_Provided data:_
-- pv_equiv track=rewrite | github.com/JeffyLapter/NetworkProtocol | Client/Proxy.py | str_to_bin_ip
-- ===== SOURCE A (Python) =====
-- def str_to_bin_ip(str_ip):
--     f=''
--     b_ip=''
--     for i in str_ip:
--         if i!='.':
--             f=f+i
--         else:
--             b_ip=b_ip+bin(int(f))[2:].zfill(8)
--             f=''
--     b_ip=b_ip+bin(int(f))[2:].zfill(8)
--     return b_ip
-- ===== SOURCE B (Python) =====
-- def str_to_bin_ip(str_ip):
--     return ''.join(bin(int(p))[2:].zfill(8) for p in str_ip.split('.'))
-- ===== Notes on version B (the rewrite author's own statement) =====
-- stated objective: idiomatic
-- what changed: Replaces the character-by-character scan with two string-concatenation accumulators and a duplicated post-loop flush by a single split('.') followed by a map-and-join over whole octet tokens.
import Mathlib
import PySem

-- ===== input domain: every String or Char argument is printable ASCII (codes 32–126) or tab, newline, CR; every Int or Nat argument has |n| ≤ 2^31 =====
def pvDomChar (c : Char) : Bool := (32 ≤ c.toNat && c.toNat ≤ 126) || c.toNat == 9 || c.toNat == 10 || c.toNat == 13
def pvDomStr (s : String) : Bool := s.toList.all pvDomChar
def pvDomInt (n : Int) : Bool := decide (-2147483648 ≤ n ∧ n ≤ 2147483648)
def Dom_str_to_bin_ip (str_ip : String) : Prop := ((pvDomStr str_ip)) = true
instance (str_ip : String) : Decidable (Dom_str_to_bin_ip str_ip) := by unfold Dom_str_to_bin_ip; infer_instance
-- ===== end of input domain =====

-- B replaces A's per-character scan with two string accumulators (and its duplicated
-- post-loop flush) by split('.') followed by a map-and-join over whole octet tokens (idiomatic).

-- ===== PORT A =====
-- bin(int(t))[2:].zfill(8); none = int() raised ValueError (shared by both ports: both
-- Pythons contain this exact expression)
def pvOctet? (t : List Char) : Option (List Char) :=
  (PySem.Int.ofChars? t).map (fun n =>
    PySem.Chars.zfill (PySem.List.slice (PySem.Int.toBinChars0b n) (some 2) none) 8)

-- A's for-loop: state (f, b_ip); none propagates the ValueError raised at a '.'
def pvLoopA : List Char → List Char → List Char → Option (List Char × List Char)
  | [], f, b_ip => some (f, b_ip)
  | i :: rest, f, b_ip =>
    if i ≠ '.' then pvLoopA rest (f ++ [i]) b_ip
    else
      match pvOctet? f with
      | none => none
      | some x => pvLoopA rest [] (b_ip ++ x)

def str_to_bin_ip (str_ip : String) : String :=
  String.ofList
    (match pvLoopA str_ip.toList [] [] with
     | none => []                       -- A raised; excluded by Pre_
     | some (f, b_ip) =>
       match pvOctet? f with            -- the post-loop flush
       | none => []                     -- A raised; excluded by Pre_
       | some x => b_ip ++ x)

-- ===== PORT B =====
def str_to_bin_ip_alt (str_ip : String) : String :=
  String.ofList (((str_ip.toList.splitOn '.').map (fun p => (pvOctet? p).getD [])).flatten)

-- ===== PRECONDITION & SPEC =====
-- Pre_ excludes exactly the inputs on which A raises ValueError: some piece between dots
-- is not int()-parsable (both Pythons raise there).
def Pre_str_to_bin_ip (str_ip : String) : Prop :=
  ∀ t ∈ str_ip.toList.splitOn '.', (PySem.Int.ofChars? t).isSome = true
instance (str_ip : String) : Decidable (Pre_str_to_bin_ip str_ip) := by
  unfold Pre_str_to_bin_ip; infer_instance

def pvWitness_str_to_bin_ip : String := "192.168.0.1"

def Spec_str_to_bin_ip (str_ip : String) (out : String) : Prop := out = str_to_bin_ip_alt str_ip
instance (str_ip : String) (out : String) : Decidable (Spec_str_to_bin_ip str_ip out) := by
  unfold Spec_str_to_bin_ip; infer_instance

-- ===== CLAIM (what is proved, stated in full; the proofs are below) =====
def Claim_equal_str_to_bin_ip : Prop := ∀ (str_ip : String), Dom_str_to_bin_ip str_ip → Pre_str_to_bin_ip str_ip → Spec_str_to_bin_ip str_ip (str_to_bin_ip str_ip)

-- ===== LEMMAS AND PROOFS =====

theorem pvSplitOn_no_dot (f : List Char) (hf : '.' ∉ f) : f.splitOn '.' = [f] := by
  induction f with
  | nil => rfl
  | cons c cs ih =>
    have hc : c ≠ '.' := fun h => hf (h ▸ List.mem_cons_self ..)
    have h' : cs.splitOn '.' = [cs] := ih (fun h => hf (List.mem_cons_of_mem _ h))
    simp only [List.splitOn] at h' ⊢
    rw [List.splitOnP_cons, h']
    simp [hc]

theorem pvSplitOn_dot_append (f cs : List Char) (hf : '.' ∉ f) :
    (f ++ '.' :: cs).splitOn '.' = f :: cs.splitOn '.' := by
  induction f with
  | nil => simp [List.splitOn, List.splitOnP_cons]
  | cons c f' ih =>
    have hc : c ≠ '.' := fun h => hf (h ▸ List.mem_cons_self ..)
    have h' := ih (fun h => hf (List.mem_cons_of_mem _ h))
    simp [List.splitOn, List.splitOnP_cons, hc] at h' ⊢
    simp [h']

theorem pvLoopA_eq (cs : List Char) : ∀ (f b : List Char), '.' ∉ f →
    (∀ t ∈ (f ++ cs).splitOn '.', (PySem.Int.ofChars? t).isSome = true) →
    (match pvLoopA cs f b with
     | none => []
     | some (f', b') =>
       match pvOctet? f' with
       | none => []
       | some x => b' ++ x)
    = b ++ (((f ++ cs).splitOn '.').map (fun p => (pvOctet? p).getD [])).flatten := by
  induction cs with
  | nil =>
    intro f b hf hp
    rw [List.append_nil] at hp ⊢
    rw [pvSplitOn_no_dot f hf] at hp ⊢
    have := hp f (List.mem_singleton_self f)
    obtain ⟨x, hx⟩ := Option.isSome_iff_exists.mp
      (show (pvOctet? f).isSome = true by simpa [pvOctet?] using this)
    simp [pvLoopA, hx]
  | cons c rest ih =>
    intro f b hf hp
    by_cases hc : c = '.'
    · subst hc
      rw [pvSplitOn_dot_append f rest hf] at hp ⊢
      have hfp := hp f (List.mem_cons_self ..)
      obtain ⟨x, hx⟩ := Option.isSome_iff_exists.mp
        (show (pvOctet? f).isSome = true by simpa [pvOctet?] using hfp)
      have ihr := ih [] (b ++ x) (by simp)
        (by simpa using fun t ht => hp t (List.mem_cons_of_mem _ ht))
      simp only [List.nil_append] at ihr
      simp only [pvLoopA, ne_eq, not_true_eq_false, if_false, hx]
      rw [ihr]
      simp [hx, List.append_assoc]
    · have hassoc : f ++ c :: rest = (f ++ [c]) ++ rest := by simp
      rw [hassoc] at hp ⊢
      have hf' : '.' ∉ f ++ [c] := by
        simp only [List.mem_append, List.mem_singleton]
        rintro (h | h)
        · exact hf h
        · exact hc h.symm
      simp only [pvLoopA, ne_eq, hc, not_false_eq_true, if_true]
      exact ih (f ++ [c]) b hf' hp

-- ===== VERDICT (by name: the statement is the Claim_ definition above) =====
theorem str_to_bin_ip_spec : Claim_equal_str_to_bin_ip := by
  intro s _ hpre
  unfold Spec_str_to_bin_ip str_to_bin_ip str_to_bin_ip_alt
  have h := pvLoopA_eq s.toList [] [] (by simp) (by simpa using hpre)
  simp only [List.nil_append] at h
  rw [h]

_Exercise:_
If the string "stated" appears in a line of the entries, report the line.

_Response:_
-- stated objective: idiomatic
-- ===== CLAIM (what is proved, stated in full; the proofs are below) =====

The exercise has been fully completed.